Calculating the Force Needed to Lift a 700 lb Car with a Hydraulic Jack

[designer rose]

1.A man has a hydraulic jack to lift his car. If the smaller piston has a diameter of .75 cm, and the larger piston a diameter of 6.0 cm, how much force will the man have to exert to lift one corner of the car, weighing 700 lb?

 

[Q_Goest]

How do you determine the force produced by pressure over an area?

 

[baba89]

To calculate the force needed to lift the car using the hydraulic jack, we can use the equation F1/A1 = F2/A2, where F1 is the force exerted on the smaller piston, A1 is the area of the smaller piston, F2 is the force exerted on the larger piston, and A2 is the area of the larger piston.

First, we need to convert the weight of the car from pounds to Newtons, as the unit of force used in the equation is Newtons. 1 pound is equivalent to 4.448 Newtons, so the weight of the car in Newtons is 700 lb x 4.448 N/lb = 3113.6 N.

Next, we can calculate the area of the smaller piston by using the formula A = πr^2, where r is the radius of the piston. The radius of the smaller piston is 0.75 cm/2 = 0.375 cm. Converting this to meters, we get 0.00375 m. Therefore, the area of the smaller piston is π(0.00375 m)^2 = 0.00004418 m^2.

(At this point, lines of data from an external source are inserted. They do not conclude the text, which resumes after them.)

-- pv_equiv track=rewrite | github.com/Alexey-Borisov/IDAO-2022 | solution/utils_preprocess.py | get_defect_counts
-- ===== SOURCE A (Python) =====
-- def get_defect_counts(defects):
--     mo, w, se, s = 0, 0, 0, 0
--     for record in defects:
--         if record[0] == 'Mo':
--             mo += 1
--         elif record[0] == 'W':
--             w += 1
--         elif record[0] == 'S':
--             s += 1
--         elif record[0] == 'Se':
--             se += 1
--
--     #return { 'Mo': mo, 'W': w, 'S': s, 'Se': se, 'All': mo+w+s+se }
--     return (mo, w, s, se, mo+w+se+s)
-- ===== SOURCE B (Python) =====
-- def get_defect_counts(defects):
--     # staged passes: project the codes once, then count each key of interest
--     heads = [record[0] for record in defects]
--     mo = heads.count('Mo')
--     w = heads.count('W')
--     s = heads.count('S')
--     se = heads.count('Se')
--     return (mo, w, s, se, mo + w + s + se)
-- ===== Notes on version B (the rewrite author's own statement) =====
-- stated objective: idiomatic
-- what changed: Replaces A's single branched accumulator loop with staged passes: project the first column once, then count each of the four codes with list.count and sum the four counts.
import Mathlib
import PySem

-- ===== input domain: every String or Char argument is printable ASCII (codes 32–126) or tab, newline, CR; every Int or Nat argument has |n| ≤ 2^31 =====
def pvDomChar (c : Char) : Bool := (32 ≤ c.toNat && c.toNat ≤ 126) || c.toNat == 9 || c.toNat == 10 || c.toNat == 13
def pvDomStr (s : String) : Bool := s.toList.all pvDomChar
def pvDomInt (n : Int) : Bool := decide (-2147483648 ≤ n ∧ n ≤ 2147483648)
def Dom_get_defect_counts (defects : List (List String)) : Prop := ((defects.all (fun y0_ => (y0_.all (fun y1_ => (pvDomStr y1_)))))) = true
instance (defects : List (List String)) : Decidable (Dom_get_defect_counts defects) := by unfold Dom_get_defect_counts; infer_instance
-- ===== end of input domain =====

-- B replaces A's single branched-accumulator loop with staged passes: project the first
-- column once, then count each of the four codes separately (idiomatic).

-- ===== PORT A =====
-- record[0] is ported as PySem.List.pyGetD record 0 "" — exact on nonempty records;
-- Python raises IndexError on an empty record, excluded by Pre_ below.
def getDefectCountsLoopA : List (List String) → Int → Int → Int → Int → Int × Int × Int × Int × Int
  | [], mo, w, se, s => (mo, w, s, se, mo + w + se + s)
  | r :: rest, mo, w, se, s =>
    let h := PySem.List.pyGetD r 0 ""
    if h = "Mo" then getDefectCountsLoopA rest (mo + 1) w se s
    else if h = "W" then getDefectCountsLoopA rest mo (w + 1) se s
    else if h = "S" then getDefectCountsLoopA rest mo w se (s + 1)
    else if h = "Se" then getDefectCountsLoopA rest mo w (se + 1) s
    else getDefectCountsLoopA rest mo w se s

def get_defect_counts (defects : List (List String)) : Int × Int × Int × Int × Int :=
  getDefectCountsLoopA defects 0 0 0 0

-- ===== PORT B =====
def get_defect_counts_alt (defects : List (List String)) : Int × Int × Int × Int × Int :=
  let heads := defects.map (fun r => PySem.List.pyGetD r 0 "")
  let mo := PySem.List.count heads "Mo"
  let w := PySem.List.count heads "W"
  let s := PySem.List.count heads "S"
  let se := PySem.List.count heads "Se"
  (mo, w, s, se, mo + w + s + se)

-- ===== PRECONDITION & SPEC =====
-- Pre_ excludes inputs containing an empty record, on which both Pythons raise IndexError at record[0].
def Pre_get_defect_counts (defects : List (List String)) : Prop :=
  ∀ r ∈ defects, r ≠ []
instance (defects : List (List String)) : Decidable (Pre_get_defect_counts defects) := by unfold Pre_get_defect_counts; infer_instance

def pvWitness_get_defect_counts : List (List String) := [["Mo", "1"], ["S"], ["W"], ["Se"], ["Xx"]]

def Spec_get_defect_counts (defects : List (List String)) (out : Int × Int × Int × Int × Int) : Prop := out = get_defect_counts_alt defects
instance (defects : List (List String)) (out : Int × Int × Int × Int × Int) : Decidable (Spec_get_defect_counts defects out) := by unfold Spec_get_defect_counts; infer_instance

-- ===== CLAIM (what is proved, stated in full; the proofs are below) =====
def Claim_equal_get_defect_counts : Prop := ∀ (defects : List (List String)), Dom_get_defect_counts defects → Pre_get_defect_counts defects → Spec_get_defect_counts defects (get_defect_counts defects)

-- ===== LEMMAS AND PROOFS =====

-- heads of the records, as both sides key on them
def pvHeads (defects : List (List String)) : List String :=
  defects.map (fun r => PySem.List.pyGetD r 0 "")

theorem loopA_eq_counts (l : List (List String)) : ∀ (mo w se s : Int),
    getDefectCountsLoopA l mo w se s =
      (mo + ((pvHeads l).count "Mo" : Int), w + ((pvHeads l).count "W" : Int),
       s + ((pvHeads l).count "S" : Int), se + ((pvHeads l).count "Se" : Int),
       mo + w + se + s + ((pvHeads l).count "Mo" : Int) + ((pvHeads l).count "W" : Int)
         + ((pvHeads l).count "Se" : Int) + ((pvHeads l).count "S" : Int)) := by
  induction l with
  | nil => intro mo w se s; simp [getDefectCountsLoopA, pvHeads]
  | cons r rest ih =>
    intro mo w se s
    simp only [getDefectCountsLoopA, pvHeads, List.map_cons, List.count_cons]
    by_cases h1 : PySem.List.pyGetD r 0 "" = "Mo"
    · simp [h1, ih, pvHeads]; omega
    · by_cases h2 : PySem.List.pyGetD r 0 "" = "W"
      · simp [h1, h2, ih, pvHeads]; omega
      · by_cases h3 : PySem.List.pyGetD r 0 "" = "S"
        · simp [h1, h2, h3, ih, pvHeads]; omega
        · by_cases h4 : PySem.List.pyGetD r 0 "" = "Se"
          · simp [h1, h2, h3, h4, ih, pvHeads]; omega
          · simp [h1, h2, h3, h4, ih, pvHeads]

-- ===== VERDICT (by name: the statement is the Claim_ definition above) =====
theorem get_defect_counts_spec : Claim_equal_get_defect_counts := by
  intro defects _ _
  unfold Spec_get_defect_counts get_defect_counts get_defect_counts_alt
  simp only [loopA_eq_counts, PySem.List.count_eq, pvHeads]
  simp
  omega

Similarly, the area of the larger piston can be calculated as π(0.03 m)^2 = 0.0002827 m^2.

Now, we can plug these values into the equation F1/A1 = F2/A2 and solve for F1, which is the force that the man needs to exert on the smaller piston to lift the car. The equation becomes F1 = (F2 x A1)/A2. Plugging in the values, we get F1 = (3113.6 N x 0.00004418 m^2)/0.0002827 m^2 = 485.5 N.

Therefore, the man will need to exert a force of 485.5 Newtons on the smaller piston to lift the car weighing 700 lb using the hydraulic jack.